Look at each line below and tally those holding "marking"; answer with that figure and nothing else.

Stored dataset items:
□ □ □

-- pv_equiv track=rewrite | github.com/TheIcySpark/BinarySearch | Common Words.py | solve
-- ===== SOURCE A (Python) =====
-- def solve(s0, s1):
--     s0 = s0.lower()
--     s1 = s1.lower()
--     d1 = {k:1 for k in s0.split()}
--     c = 0
--     for w in s1.split():
--         if d1.get(w, 0) == 0:
--             continue
--         else:
--             c += 1
--             d1[w] = 0
--     return c
-- ===== SOURCE B (Python) =====
-- def _dedup(ws):
--     # ws is sorted; keep the first of each run of equal words
--     if not ws:
--         return []
--     head = ws[0]
--     i = 1
--     while i < len(ws) and ws[i] == head:
--         i += 1
--     return [head] + _dedup(ws[i:])
--
--
-- def _merge_count(a, b):
--     # a, b strictly increasing; classic sorted-merge intersection count
--     if not a or not b:
--         return 0
--     if a[0] < b[0]:
--         return _merge_count(a[1:], b)
--     if b[0] < a[0]:
--         return _merge_count(a, b[1:])
--     return 1 + _merge_count(a[1:], b[1:])
--
--
-- def solve(s0, s1):
--     a = _dedup(sorted(s0.lower().split()))
--     b = _dedup(sorted(s1.lower().split()))
--     return _merge_count(a, b)
-- ===== Notes on version B (the rewrite author's own statement) =====
-- stated objective: alternative
-- what changed: Replaces A's hash-based dict-of-flags marking loop with a comparison-based algorithm: sort each word list, collapse runs of equal words, then count common words with a sorted-merge (two-pointer) intersection scan; no hash lookup or flag mutation remains.
import Mathlib
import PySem

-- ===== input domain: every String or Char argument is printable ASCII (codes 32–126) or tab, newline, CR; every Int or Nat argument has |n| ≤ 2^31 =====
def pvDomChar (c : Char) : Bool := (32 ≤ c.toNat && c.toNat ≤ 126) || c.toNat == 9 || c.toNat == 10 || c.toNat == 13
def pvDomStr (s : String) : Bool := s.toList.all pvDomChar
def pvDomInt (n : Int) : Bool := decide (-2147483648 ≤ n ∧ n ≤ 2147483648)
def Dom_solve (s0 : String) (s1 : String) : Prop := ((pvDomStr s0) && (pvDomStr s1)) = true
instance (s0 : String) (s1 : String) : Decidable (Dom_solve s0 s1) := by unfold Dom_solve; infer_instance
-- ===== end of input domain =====

-- B replaces A's dict-of-flags marking loop with sort + run-collapse + sorted-merge intersection count (alternative; same answer).

-- ===== PORT A =====
def solve (s0 : String) (s1 : String) : Int :=
  let s0l := PySem.Str.lower s0
  let s1l := PySem.Str.lower s1
  let d1 := (PySem.Str.split₀ s0l).foldl (fun d k => d.insert k (1 : Int)) PySem.Dict.empty
  ((PySem.Str.split₀ s1l).foldl
    (fun (st : Int × PySem.Dict String Int) w =>
      if st.2.getD w 0 == 0 then st else (st.1 + 1, st.2.insert w 0))
    ((0 : Int), d1)).1

-- ===== PORT B =====
-- _dedup: the inner 'while ws[i] == head' advance is the dropWhile of the tail; ws[i:] is the remainder.
def pvDedup : List String → List String
  | [] => []
  | x :: xs => x :: pvDedup (xs.dropWhile (fun y => y == x))
termination_by l => l.length
decreasing_by
  have := List.length_dropWhile_le (fun y => y == x) xs
  simp only [List.length_cons]; omega

-- _merge_count: two-pointer walk over the remaining suffixes.
def pvMergeCount : List String → List String → Int
  | [], _ => 0
  | _ :: _, [] => 0
  | x :: xs, y :: ys =>
    if x < y then pvMergeCount xs (y :: ys)
    else if y < x then pvMergeCount (x :: xs) ys
    else 1 + pvMergeCount xs ys
termination_by a b => a.length + b.length

def solve_alt (s0 : String) (s1 : String) : Int :=
  let a := pvDedup (PySem.List.sorted (PySem.Str.split₀ (PySem.Str.lower s0)) (fun x => x) false)
  let b := pvDedup (PySem.List.sorted (PySem.Str.split₀ (PySem.Str.lower s1)) (fun x => x) false)
  pvMergeCount a b

-- ===== PRECONDITION & SPEC =====
def Spec_solve (s0 : String) (s1 : String) (out : Int) : Prop := out = solve_alt s0 s1
instance (s0 : String) (s1 : String) (out : Int) : Decidable (Spec_solve s0 s1 out) := by unfold Spec_solve; infer_instance

-- ===== CLAIM (what is proved, stated in full; the proofs are below) =====
def Claim_equal_solve : Prop := ∀ (s0 : String) (s1 : String), Dom_solve s0 s1 → Spec_solve s0 s1 (solve s0 s1)

-- ===== LEMMAS AND PROOFS =====

-- A predicate that flips from true to false at exactly one element of a duplicate-free list drops the count by one.
theorem countP_pred_switch {α : Type} (l : List α) (hl : l.Nodup) (p q : α → Bool) (w : α)
    (hw : w ∈ l) (hp : p w = true) (hq : q w = false)
    (hpq : ∀ x ∈ l, x ≠ w → p x = q x) : l.countP p = l.countP q + 1 := by
  induction l with
  | nil => cases hw
  | cons a t ih =>
    rcases List.nodup_cons.mp hl with ⟨hat, hnt⟩
    rcases List.mem_cons.mp hw with h | h
    · subst h
      have hcong : t.countP p = t.countP q :=
        List.countP_congr (fun x hx => by
          rw [hpq x (List.mem_cons_of_mem _ hx) (fun he => hat (he ▸ hx))])
      simp [hp, hq, hcong]
    · have haw : a ≠ w := fun he => hat (he ▸ h)
      have := ih hnt h (fun x hx hxw => hpq x (List.mem_cons_of_mem _ hx) hxw)
      have hpa : p a = q a := hpq a (List.mem_cons_self) haw
      simp [List.countP_cons, hpa, this]
      omega

theorem getD_foldl_ins_not_mem (l : List String) (d : PySem.Dict String Int) (k : String)
    (h : k ∉ l) : (l.foldl (fun d k => d.insert k (1 : Int)) d).getD k 0 = d.getD k 0 := by
  induction l generalizing d with
  | nil => rfl
  | cons a t ih =>
    have hk : k ∉ t := fun hx => h (List.mem_cons_of_mem _ hx)
    have hne : k ≠ a := fun he => h (he ▸ List.mem_cons_self)
    simp only [List.foldl_cons]
    rw [ih _ hk, PySem.Dict.getD_insert_of_ne _ 1 0 hne]

theorem getD_foldl_ins_mem (l : List String) (d : PySem.Dict String Int) (k : String)
    (h : k ∈ l) : (l.foldl (fun d k => d.insert k (1 : Int)) d).getD k 0 = 1 := by
  induction l generalizing d with
  | nil => cases h
  | cons a t ih =>
    simp only [List.foldl_cons]
    by_cases ht : k ∈ t
    · exact ih _ ht
    · have hka : k = a := (List.mem_cons.mp h).resolve_right ht
      subst hka
      rw [getD_foldl_ins_not_mem _ _ _ ht, PySem.Dict.getD_insert_self]

-- A's marking loop counts the distinct words of the second list whose flag in d is still nonzero.
theorem loopA (w1 : List String) : ∀ (c : Int) (d : PySem.Dict String Int), d.keys.Nodup →
    ((w1.foldl
      (fun (st : Int × PySem.Dict String Int) w =>
        if st.2.getD w 0 == 0 then st else (st.1 + 1, st.2.insert w 0))
      (c, d)).1)
    = c + ((d.keys.countP (fun k => (d.getD k 0 != 0) && w1.contains k) : Nat) : Int) := by
  induction w1 with
  | nil => intro c d _; simp
  | cons w rest ih =>
    intro c d hnd
    simp only [List.foldl_cons]
    by_cases h0 : d.getD w 0 = 0
    · rw [if_pos (by simp [h0]), ih c d hnd]
      congr 2
      apply List.countP_congr
      intro k _
      by_cases hk : k = w
      · subst hk; simp [h0]
      · simp [hk]
    · rw [if_neg (by simp [h0])]
      have hcw : d.contains w = true := by
        by_contra hc
        exact h0 (PySem.Dict.getD_of_not_contains d 0 (by simpa using hc))
      have hkeys : (d.insert w (0 : Int)).keys = d.keys :=
        PySem.Dict.keys_insert_of_contains d 0 hcw
      have hnd' : (d.insert w (0 : Int)).keys.Nodup := hkeys ▸ hnd
      rw [ih (c + 1) _ hnd']
      rw [hkeys]
      have hswitch :
          d.keys.countP (fun k => (d.getD k 0 != 0) && (w :: rest).contains k)
            = d.keys.countP (fun k => ((d.insert w (0 : Int)).getD k 0 != 0) && rest.contains k) + 1 := by
        apply countP_pred_switch d.keys hnd _ _ w
        · exact (PySem.Dict.contains_iff_mem_keys d w).mp hcw
        · simp [h0]
        · simp [PySem.Dict.getD_insert_self]
        · intro x _ hxw
          rw [PySem.Dict.getD_insert_of_ne _ 0 0 hxw]
          simp [hxw]
      rw [hswitch]
      push_cast
      ring

-- A on the word lists: the number of distinct words of w0 that occur in w1.
theorem solveA_lists (w0 w1 : List String) :
    ((w1.foldl
      (fun (st : Int × PySem.Dict String Int) w =>
        if st.2.getD w 0 == 0 then st else (st.1 + 1, st.2.insert w 0))
      ((0 : Int), w0.foldl (fun d k => d.insert k (1 : Int)) PySem.Dict.empty)).1)
    = (((PySem.Set.ofList w0).countP (fun k => w1.contains k) : Nat) : Int) := by
  set d1 := w0.foldl (fun d k => d.insert k (1 : Int)) PySem.Dict.empty with hd1
  have hkeys : d1.keys = PySem.Set.ofList w0 := by
    rw [hd1, PySem.Dict.keys_foldl_insert]
    simp [PySem.Dict.keys_empty, PySem.Set.update_nil_left]
  have hnd : d1.keys.Nodup :=
    PySem.Dict.nodup_keys_foldl_insert w0 _ _ (by simp [PySem.Dict.keys_empty])
  rw [loopA w1 0 d1 hnd, hkeys]
  have hcong : (PySem.Set.ofList w0).countP (fun k => (d1.getD k 0 != 0) && w1.contains k)
      = (PySem.Set.ofList w0).countP (fun k => w1.contains k) := by
    apply List.countP_congr
    intro k hk
    have : d1.getD k 0 = 1 := getD_foldl_ins_mem w0 _ k ((PySem.Set.mem_ofList w0 k).mp hk)
    simp [this]
  rw [hcong]
  ring

-- pvDedup preserves membership.
theorem mem_pvDedup (l : List String) (a : String) : a ∈ pvDedup l ↔ a ∈ l := by
  induction l using pvDedup.induct with
  | case1 => simp [pvDedup]
  | case2 x xs ih =>
    rw [pvDedup]
    constructor
    · intro h
      rcases List.mem_cons.mp h with h | h
      · exact h ▸ List.mem_cons_self
      · exact List.mem_cons_of_mem _ (List.dropWhile_sublist _ |>.mem (ih.mp h))
    · intro h
      rcases List.mem_cons.mp h with h | h
      · exact h ▸ List.mem_cons_self
      · rcases (List.takeWhile_append_dropWhile (p := fun y => y == x) (l := xs)) ▸ h
          |> List.mem_append.mp with h | h
        · have := List.mem_takeWhile_imp h
          simp at this
          exact this ▸ List.mem_cons_self
        · exact List.mem_cons_of_mem _ (ih.mpr h)

-- pvDedup of a ≤-sorted list is strictly increasing.
theorem pvDedup_pairwise_lt (l : List String) (h : l.Pairwise (· ≤ ·)) :
    (pvDedup l).Pairwise (· < ·) := by
  induction l using pvDedup.induct with
  | case1 => simp [pvDedup]
  | case2 x xs ih =>
    rw [pvDedup]
    rcases List.pairwise_cons.mp h with ⟨hx, hxs⟩
    refine List.pairwise_cons.mpr ⟨?_, ih (hxs.sublist (List.dropWhile_sublist _))⟩
    intro b hb
    have hbmem : b ∈ xs.dropWhile (fun y => y == x) := (mem_pvDedup _ b).mp hb
    -- b is in the dropWhile suffix: b ≥ x and b ≠ x would suffice; get b ≠ x from the run structure
    have hble : x ≤ b := hx b ((List.dropWhile_sublist _).mem hbmem)
    rcases lt_or_eq_of_le hble with hlt | heq
    · exact hlt
    -- if b = x then the head of the suffix ≤ b = x and the head ≠ x, contradiction with sortedness
    · exfalso
      subst heq
      -- head of dropWhile is not == x, and every element of the suffix is ≥ head
      cases hdw : xs.dropWhile (fun y => y == x) with
      | nil => rw [hdw] at hbmem; cases hbmem
      | cons h0 t0 =>
        have hh0x : h0 ≠ x := by
          have hne' := List.head?_dropWhile_not (fun y => y == x) xs
          rw [hdw] at hne'
          simpa using hne'
        -- the suffix is pairwise ≤ and x = b is in it
        have hsuff : (h0 :: t0).Pairwise (· ≤ ·) := hdw ▸ hxs.sublist (List.dropWhile_sublist _)
        rw [hdw] at hbmem
        rcases List.mem_cons.mp hbmem with h | h
        · exact hh0x h.symm
        · -- h0 ≤ x (from pairwise, x ∈ t0) and x ≤ h0 (x ≤ every element of suffix) → h0 = x
          have h1 : h0 ≤ x := (List.pairwise_cons.mp hsuff).1 x h
          have h2 : x ≤ h0 := hx h0 ((List.dropWhile_sublist _).mem (hdw ▸ List.mem_cons_self))
          exact hh0x (le_antisymm h1 h2)

-- The merge scan on strictly increasing lists counts the elements of a occurring in b.
theorem pvMergeCount_eq (a b : List String) (ha : a.Pairwise (· < ·)) (hb : b.Pairwise (· < ·)) :
    pvMergeCount a b = ((a.countP (fun x => b.contains x) : Nat) : Int) := by
  induction a generalizing b with
  | nil => simp [pvMergeCount]
  | cons x xs ih =>
    induction b with
    | nil => simp [pvMergeCount]
    | cons y ys ihb =>
      rcases List.pairwise_cons.mp ha with ⟨hxlt, hxs⟩
      rcases List.pairwise_cons.mp hb with ⟨hylt, hys⟩
      rw [pvMergeCount]
      by_cases hxy : x < y
      · rw [if_pos hxy, ih (y :: ys) hxs hb]
        simp [List.countP_cons]
        exact ⟨fun h => absurd (h ▸ hxy) (lt_irrefl y),
               fun h => absurd (hxy.trans (hylt x h)) (lt_irrefl x)⟩
      · rw [if_neg hxy]
        by_cases hyx : y < x
        · rw [if_pos hyx]
          have hcong : (x :: xs).countP (fun z => (y :: ys).contains z)
              = (x :: xs).countP (fun z => ys.contains z) := by
            apply List.countP_congr
            intro z hz
            have hyz : y < z := by
              rcases List.mem_cons.mp hz with h | h
              · exact h ▸ hyx
              · exact hyx.trans (hxlt z h)
            simp only [List.contains_eq_mem, List.mem_cons, decide_eq_true_eq]
            constructor
            · rintro (h | h)
              · exact absurd (h ▸ hyz) (lt_irrefl y)
              · exact h
            · exact Or.inr
          rw [hcong, ihb hys]
        · rw [if_neg hyx]
          have hxeqy : x = y := le_antisymm (not_lt.mp hyx) (not_lt.mp hxy)
          subst hxeqy
          have hcong : xs.countP (fun z => (x :: ys).contains z)
              = xs.countP (fun z => ys.contains z) := by
            apply List.countP_congr
            intro z hz
            have hxz : x < z := hxlt z hz
            simp only [List.contains_eq_mem, List.mem_cons, decide_eq_true_eq]
            constructor
            · rintro (h | h)
              · exact absurd (h ▸ hxz) (lt_irrefl x)
              · exact h
            · exact Or.inr
          have h2 : (x :: xs).countP (fun z => (x :: ys).contains z)
              = xs.countP (fun z => ys.contains z) + 1 := by
            rw [List.countP_cons, hcong]
            simp [List.contains_eq_mem]
          rw [ih ys hxs hys, h2]
          push_cast
          ring

-- B on the word lists: the same distinct-common count.
theorem solveB_lists (w0 w1 : List String) :
    pvMergeCount (pvDedup (PySem.List.sorted w0 (fun x => x) false))
        (pvDedup (PySem.List.sorted w1 (fun x => x) false))
    = (((PySem.Set.ofList w0).countP (fun k => w1.contains k) : Nat) : Int) := by
  set a := pvDedup (PySem.List.sorted w0 (fun x => x) false) with hadf
  set b := pvDedup (PySem.List.sorted w1 (fun x => x) false) with hbdf
  have hpa : a.Pairwise (· < ·) := pvDedup_pairwise_lt _ (by
    have := PySem.List.sorted_pairwise w0 (fun x => x)
    simpa using this)
  have hpb : b.Pairwise (· < ·) := pvDedup_pairwise_lt _ (by
    have := PySem.List.sorted_pairwise w1 (fun x => x)
    simpa using this)
  rw [pvMergeCount_eq a b hpa hpb]
  congr 1
  have hma : ∀ z, z ∈ a ↔ z ∈ w0 := by
    intro z
    rw [hadf, mem_pvDedup, PySem.List.mem_sorted]
  have hmb : ∀ z, z ∈ b ↔ z ∈ w1 := by
    intro z
    rw [hbdf, mem_pvDedup, PySem.List.mem_sorted]
  have hna : a.Nodup := hpa.imp (fun h => ne_of_lt h)
  have hns : (PySem.Set.ofList w0).Nodup := PySem.Set.nodup_ofList w0
  have hperm : a.Perm (PySem.Set.ofList w0) := by
    rw [List.perm_ext_iff_of_nodup hna hns]
    intro z
    rw [hma z, PySem.Set.mem_ofList]
  rw [hperm.countP_eq]
  apply List.countP_congr
  intro k _
  simp only [List.contains_eq_mem, decide_eq_true_eq]
  exact hmb k

-- ===== VERDICT (by name: the statement is the Claim_ definition above) =====
theorem solve_spec : Claim_equal_solve := by
  intro s0 s1 _
  unfold Spec_solve solve solve_alt
  rw [solveA_lists, solveB_lists]
-- A's splice on a base split at its two (unique) anchors
theorem pv_splice_char (keys A M Z : List String)
    (hteA : "Tech_efficiency" ∉ A)
    (hcfA : "capacity_factor_resource" ∉ A)
    (hcfM : "capacity_factor_resource" ∉ M) :
    pvSpliceA (A ++ "Tech_efficiency" :: M ++ "capacity_factor_resource" :: Z) keys
      = A ++ "Tech_efficiency" :: pvCList (keys.contains "Conversion_plus")
          ++ M ++ "capacity_factor_resource" :: pvSList (keys.contains "Storage") ++ Z := by
  have hcf1 : "capacity_factor_resource" ∉ A ++ ["Tech_efficiency"] ++ pvConvPlusSheets ++ M := by
    simp only [List.mem_append, not_or]
    exact ⟨⟨⟨hcfA, by decide⟩, by decide⟩, hcfM⟩
  have hcf2 : "capacity_factor_resource" ∉ A ++ ["Tech_efficiency"] ++ M := by
    simp only [List.mem_append, not_or]
    exact ⟨⟨hcfA, by decide⟩, hcfM⟩
  unfold pvSpliceA
  rw [show (A ++ "Tech_efficiency" :: M ++ "capacity_factor_resource" :: Z)
      = A ++ "Tech_efficiency" :: (M ++ "capacity_factor_resource" :: Z) from by simp]
  cases hc : keys.contains "Conversion_plus" <;> cases hs : keys.contains "Storage"
  · -- no conv, no storage
    simp [pvCList, pvSList]
  · -- no conv, storage
    simp only [Bool.false_eq_true, if_false, if_true]
    rw [show A ++ "Tech_efficiency" :: (M ++ "capacity_factor_resource" :: Z)
        = (A ++ ["Tech_efficiency"] ++ M) ++ "capacity_factor_resource" :: Z from by simp]
    rw [pv_splice_one pvStorageSheets _ Z _ hcf2]
    simp [pvCList, pvSList]
  · -- conv, no storage
    simp only [Bool.false_eq_true, if_false, if_true]
    rw [pv_splice_one pvConvPlusSheets A (M ++ "capacity_factor_resource" :: Z) _ hteA]
    simp [pvCList, pvSList]
  · -- conv and storage
    simp only [if_true]
    rw [pv_splice_one pvConvPlusSheets A (M ++ "capacity_factor_resource" :: Z) _ hteA]
    rw [show (A ++ "Tech_efficiency" :: pvConvPlusSheets) ++ (M ++ "capacity_factor_resource" :: Z)
        = (A ++ ["Tech_efficiency"] ++ pvConvPlusSheets ++ M) ++ "capacity_factor_resource" :: Z from by simp]
    rw [pv_splice_one pvStorageSheets _ Z _ hcf1]
    simp [pvCList, pvSList]

-- B's fold over a segment with no anchor just appends the segment
theorem pv_fold_plain (keys : List String) (names : List String)
    (h : ∀ n ∈ names, (n == "Tech_efficiency") = false ∧ (n == "capacity_factor_resource") = false) :
    ∀ row, names.foldl (pvStep keys) row = row ++ names := by
  induction names with
  | nil => intro row; simp
  | cons x xs ih =>
    intro row
    have hx := h x (by simp)
    simp only [List.foldl_cons, pvStep, hx.1, hx.2, Bool.false_and, Bool.false_eq_true, if_false]
    rw [ih (fun n hn => h n (by simp [hn]))]
    simp

-- B's pass on the same split base
theorem pv_rowB_char (keys A M Z : List String)
    (hA : ∀ n ∈ A, (n == "Tech_efficiency") = false ∧ (n == "capacity_factor_resource") = false)
    (hM : ∀ n ∈ M, (n == "Tech_efficiency") = false ∧ (n == "capacity_factor_resource") = false)
    (hZ : ∀ n ∈ Z, (n == "Tech_efficiency") = false ∧ (n == "capacity_factor_resource") = false) :
    pvRowB (A ++ "Tech_efficiency" :: M ++ "capacity_factor_resource" :: Z) keys
      = A ++ "Tech_efficiency" :: pvCList (keys.contains "Conversion_plus")
          ++ M ++ "capacity_factor_resource" :: pvSList (keys.contains "Storage") ++ Z := by
  rw [pvRowB_eq_foldl]
  have e : A ++ "Tech_efficiency" :: M ++ "capacity_factor_resource" :: Z
      = (((A ++ ["Tech_efficiency"]) ++ M) ++ ["capacity_factor_resource"]) ++ Z := by simp
  rw [e, List.foldl_append, List.foldl_append, List.foldl_append, List.foldl_append,
      pv_fold_plain keys A hA]
  cases hc : keys.contains "Conversion_plus" <;> cases hs : keys.contains "Storage" <;>
    · rw [List.foldl_cons]
      simp only [pvStep, hc, hs]
      rw [pv_fold_plain keys M hM]
      rw [List.foldl_cons]
      simp only [pvStep, hc, hs]
      rw [pv_fold_plain keys Z hZ]
      simp [pvCList, pvSList]

theorem pv_key_op (keys : List String) : pvSpliceA pvOpBase keys = pvRowB pvOpBase keys := by
  have e : pvOpBase = pvAOp ++ "Tech_efficiency" :: pvMOp ++ "capacity_factor_resource" :: pvZOp := by
    simp [pvOpBase, pvAOp, pvMOp, pvZOp]
  rw [e, pv_splice_char keys pvAOp pvMOp pvZOp (by decide) (by decide) (by decide),
      pv_rowB_char keys pvAOp pvMOp pvZOp (by decide) (by decide) (by decide)]

theorem pv_key_pl (keys : List String) : pvSpliceA pvPlBase keys = pvRowB pvPlBase keys := by
  have e : pvPlBase = pvAPl ++ "Tech_efficiency" :: pvMPl ++ "capacity_factor_resource" :: pvZPl := by
    simp [pvPlBase, pvAPl, pvMPl, pvZPl]
  rw [e, pv_splice_char keys pvAPl pvMPl pvZPl (by decide) (by decide) (by decide),
      pv_rowB_char keys pvAPl pvMPl pvZPl (by decide) (by decide) (by decide)]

□ □ □

Answer area: 3